# what is a roof truss

A roof truss is a coplanar system of structural members joined together at their ends to form a stable framework. If small changes in the lengths of the members due to loads are neglected, the relative positions of the joints cannot change.

Characteristics of Trusses

Three bars pinned together to form a triangle represents the simplest type of roof truss .
The top members are called the upper chord; the bottom members, the lower chord; and the verticals and diagonals web members.
The purpose of roof trusses is to act like big beams, to support the roof covering over long spans. They not only have to carry their own weight and the weight of the rooﬁng and roof beams, or purlins, but cranes, wind loads, snow loads, suspended ceilings, and equipment, and a live load to take care of construction, maintenance, and repair loading. These loads are applied at the intersection of the members, or panel points, so that the members will be subjected principally to axial stresses—tension or compression.

Bow’s Notation

For simple designation of loads and stresses, capital letters are placed in the spaces between truss members and between forces. Each member and load is then designated by the letters on opposite sides of it. For example, the upper chord members areAF,BH,CJ, andDL. The loads areAB,BC, andCD, and the reactions areEA andDE. Stresses in the members generally are designated by the same letters but in lowercase.

Method of Joints

A useful method for determining the stresses in roof truss members is to select sections
that isolate the joints one at a time and then apply the laws of equilibrium to each.

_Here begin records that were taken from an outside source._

-- pv_equiv track=rewrite | github.com/rctillquist20/random-geometric-graphs | geohat.py | is_resolving_set
-- ===== SOURCE A (Python) =====
-- def is_resolving_set(distance_matrix, test_set):
--     seen_rows = set()
--
--     for row in distance_matrix:
--         row_tuple = tuple([row[i] for i in test_set])
--         if row_tuple in seen_rows:
--             return False
--         seen_rows.add(row_tuple)
--
--     return True
-- ===== SOURCE B (Python) =====
-- def is_resolving_set(distance_matrix, test_set):
--     rest = distance_matrix
--     while rest:
--         first = rest[0]
--         rest = rest[1:]
--         for other in rest:
--             if all(first[t] == other[t] for t in test_set):
--                 return False
--     return True
-- ===== Notes on version B (the rewrite author's own statement) =====
-- stated objective: alternative
-- what changed: Replaces A's hash-set streaming uniqueness check with a brute-force pairwise scan: each row is compared elementwise at the test_set positions against every later row, with no tuples and no set.
import Mathlib
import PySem

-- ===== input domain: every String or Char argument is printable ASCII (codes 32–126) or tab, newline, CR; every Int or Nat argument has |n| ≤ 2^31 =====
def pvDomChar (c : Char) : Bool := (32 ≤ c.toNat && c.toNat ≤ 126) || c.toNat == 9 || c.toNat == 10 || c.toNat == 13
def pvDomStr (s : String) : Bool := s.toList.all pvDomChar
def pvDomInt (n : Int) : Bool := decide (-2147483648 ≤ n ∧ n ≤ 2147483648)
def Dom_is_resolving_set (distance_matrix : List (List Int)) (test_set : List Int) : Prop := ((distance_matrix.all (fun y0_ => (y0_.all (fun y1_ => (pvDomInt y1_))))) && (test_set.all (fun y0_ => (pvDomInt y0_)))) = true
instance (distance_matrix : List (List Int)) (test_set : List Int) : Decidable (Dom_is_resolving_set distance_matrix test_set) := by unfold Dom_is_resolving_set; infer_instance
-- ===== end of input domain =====

-- B drops the hash set entirely: it compares every row elementwise against every
-- later row at the test_set positions (brute-force pairwise scan; objective: alternative).

-- ===== PORT A =====
-- the loop 'for row in distance_matrix' with state seen_rows, early return False
def pvLoopA (test_set : List Int) : List (List Int) → PySem.Set (List Int) → Bool
  | [], _ => true
  | row :: rest, seen =>
      let row_tuple := test_set.map (fun i => PySem.List.pyGetD row i 0)
      if PySem.Set.contains seen row_tuple then false
      else pvLoopA test_set rest (PySem.Set.add seen row_tuple)

def is_resolving_set (distance_matrix : List (List Int)) (test_set : List Int) : Bool :=
  pvLoopA test_set distance_matrix PySem.Set.empty

-- ===== PORT B =====
-- 'all(first[t] == other[t] for t in test_set)'
def pvMatch (test_set : List Int) (first other : List Int) : Bool :=
  test_set.all (fun t => PySem.List.pyGetD first t 0 == PySem.List.pyGetD other t 0)

-- the 'while rest:' loop; the inner 'for other in rest: … return False' is the any
def pvLoopB (test_set : List Int) : List (List Int) → Bool
  | [] => true
  | first :: rest =>
      if rest.any (pvMatch test_set first) then false
      else pvLoopB test_set rest

def is_resolving_set_alt (distance_matrix : List (List Int)) (test_set : List Int) : Bool :=
  pvLoopB test_set distance_matrix

-- ===== PRECONDITION & SPEC =====
-- Pre_ excludes exactly the inputs where some row[i] is out of range, on which A raises IndexError.
def Pre_is_resolving_set (distance_matrix : List (List Int)) (test_set : List Int) : Prop :=
  ∀ row ∈ distance_matrix, ∀ i ∈ test_set, PySem.Raise.InRange row.length i
instance (distance_matrix : List (List Int)) (test_set : List Int) : Decidable (Pre_is_resolving_set distance_matrix test_set) := by unfold Pre_is_resolving_set; infer_instance

def pvWitness_is_resolving_set : List (List Int) × List Int := ([[1, 2], [3, 4]], [0, 1])

def Spec_is_resolving_set (distance_matrix : List (List Int)) (test_set : List Int) (out : Bool) : Prop := out = is_resolving_set_alt distance_matrix test_set
instance (distance_matrix : List (List Int)) (test_set : List Int) (out : Bool) : Decidable (Spec_is_resolving_set distance_matrix test_set out) := by unfold Spec_is_resolving_set; infer_instance

-- ===== CLAIM (what is proved, stated in full; the proofs are below) =====
def Claim_equal_is_resolving_set : Prop := ∀ (distance_matrix : List (List Int)) (test_set : List Int), Dom_is_resolving_set distance_matrix test_set → Pre_is_resolving_set distance_matrix test_set → Spec_is_resolving_set distance_matrix test_set (is_resolving_set distance_matrix test_set)

-- ===== LEMMAS AND PROOFS =====

-- A's loop succeeds iff the projections of the remaining rows are pairwise distinct
-- and avoid everything already seen.
theorem pvLoopA_eq_true_iff (ts : List Int) (rows : List (List Int)) (seen : PySem.Set (List Int)) :
    pvLoopA ts rows seen = true ↔
      ((rows.map ((fun row => ts.map (fun i => PySem.List.pyGetD row i 0)))).Nodup ∧ ∀ t ∈ rows.map ((fun row => ts.map (fun i => PySem.List.pyGetD row i 0))), t ∉ seen) := by
  induction rows generalizing seen with
  | nil => simp [pvLoopA]
  | cons row rest ih =>
      simp only [pvLoopA]
      by_cases h : ts.map (fun i => PySem.List.pyGetD row i 0) ∈ seen
      · rw [if_pos ((PySem.Set.contains_iff seen _).mpr h)]
        simp only [List.map_cons, List.mem_cons, Bool.false_eq_true, false_iff, not_and]
        intro _ hall
        exact absurd h (hall _ (Or.inl rfl))
      · rw [if_neg (fun hc => h ((PySem.Set.contains_iff seen _).mp hc)), ih]
        simp only [List.map_cons, List.nodup_cons, List.mem_cons]
        constructor
        · rintro ⟨hnd, havoid⟩
          refine ⟨⟨fun hm => ?_, hnd⟩, ?_⟩
          · exact (havoid _ hm) ((PySem.Set.mem_add seen _ _).mpr (Or.inr rfl))
          · rintro t (rfl | ht)
            · exact h
            · intro hs
              exact (havoid t ht) ((PySem.Set.mem_add seen _ _).mpr (Or.inl hs))
        · rintro ⟨⟨hnotmem, hnd⟩, havoid⟩
          refine ⟨hnd, fun t ht hadd => ?_⟩
          rcases (PySem.Set.mem_add seen _ _).mp hadd with hs | rfl
          · exact (havoid t (Or.inr ht)) hs
          · exact hnotmem ht

-- elementwise match at the test positions = equality of the projections
theorem pvMatch_iff (ts : List Int) (r1 r2 : List Int) :
    pvMatch ts r1 r2 = true ↔ ts.map (fun i => PySem.List.pyGetD r1 i 0) = ts.map (fun i => PySem.List.pyGetD r2 i 0) := by
  simp [pvMatch, List.all_eq_true, List.map_inj_left]

-- B's loop succeeds iff the projections are pairwise distinct
theorem pvLoopB_eq_true_iff (ts : List Int) (rows : List (List Int)) :
    pvLoopB ts rows = true ↔ (rows.map ((fun row => ts.map (fun i => PySem.List.pyGetD row i 0)))).Nodup := by
  induction rows with
  | nil => simp [pvLoopB]
  | cons first rest ih =>
      simp only [pvLoopB, List.map_cons, List.nodup_cons]
      by_cases h : rest.any (pvMatch ts first) = true
      · rw [if_pos h]
        rcases List.any_eq_true.mp h with ⟨o, ho, hm⟩
        simp only [Bool.false_eq_true, false_iff, not_and]
        intro hnm _
        exact hnm (List.mem_map.mpr ⟨o, ho, ((pvMatch_iff ts first o).mp hm).symm⟩)
      · rw [if_neg h, ih]
        have : ts.map (fun i => PySem.List.pyGetD first i 0) ∉ rest.map ((fun row => ts.map (fun i => PySem.List.pyGetD row i 0))) := by
          intro hm
          rcases List.mem_map.mp hm with ⟨o, ho, he⟩
          exact h (List.any_eq_true.mpr ⟨o, ho, (pvMatch_iff ts first o).mpr he.symm⟩)
        tauto

-- ===== VERDICT (by name: the statement is the Claim_ definition above) =====
theorem is_resolving_set_spec : Claim_equal_is_resolving_set := by
  intro dm ts _ _
  unfold Spec_is_resolving_set is_resolving_set is_resolving_set_alt
  rw [Bool.eq_iff_iff, pvLoopA_eq_true_iff, pvLoopB_eq_true_iff]
  constructor
  · rintro ⟨hnd, -⟩; exact hnd
  · intro hnd; exact ⟨hnd, by simp [PySem.Set.empty]⟩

Considering the stresses in the cut members as external forces, the sum of the horizontal components of the forces acting at a joint must be zero, and so must be the sum of the vertical components. Since the lines of action of all the forces are known, we can therefore compute two unknown magnitudes at each joint by this method. The procedure is to start at a joint that has only two unknowns (generally at the support) and then, as stresses in members are determined, analyze successive joints.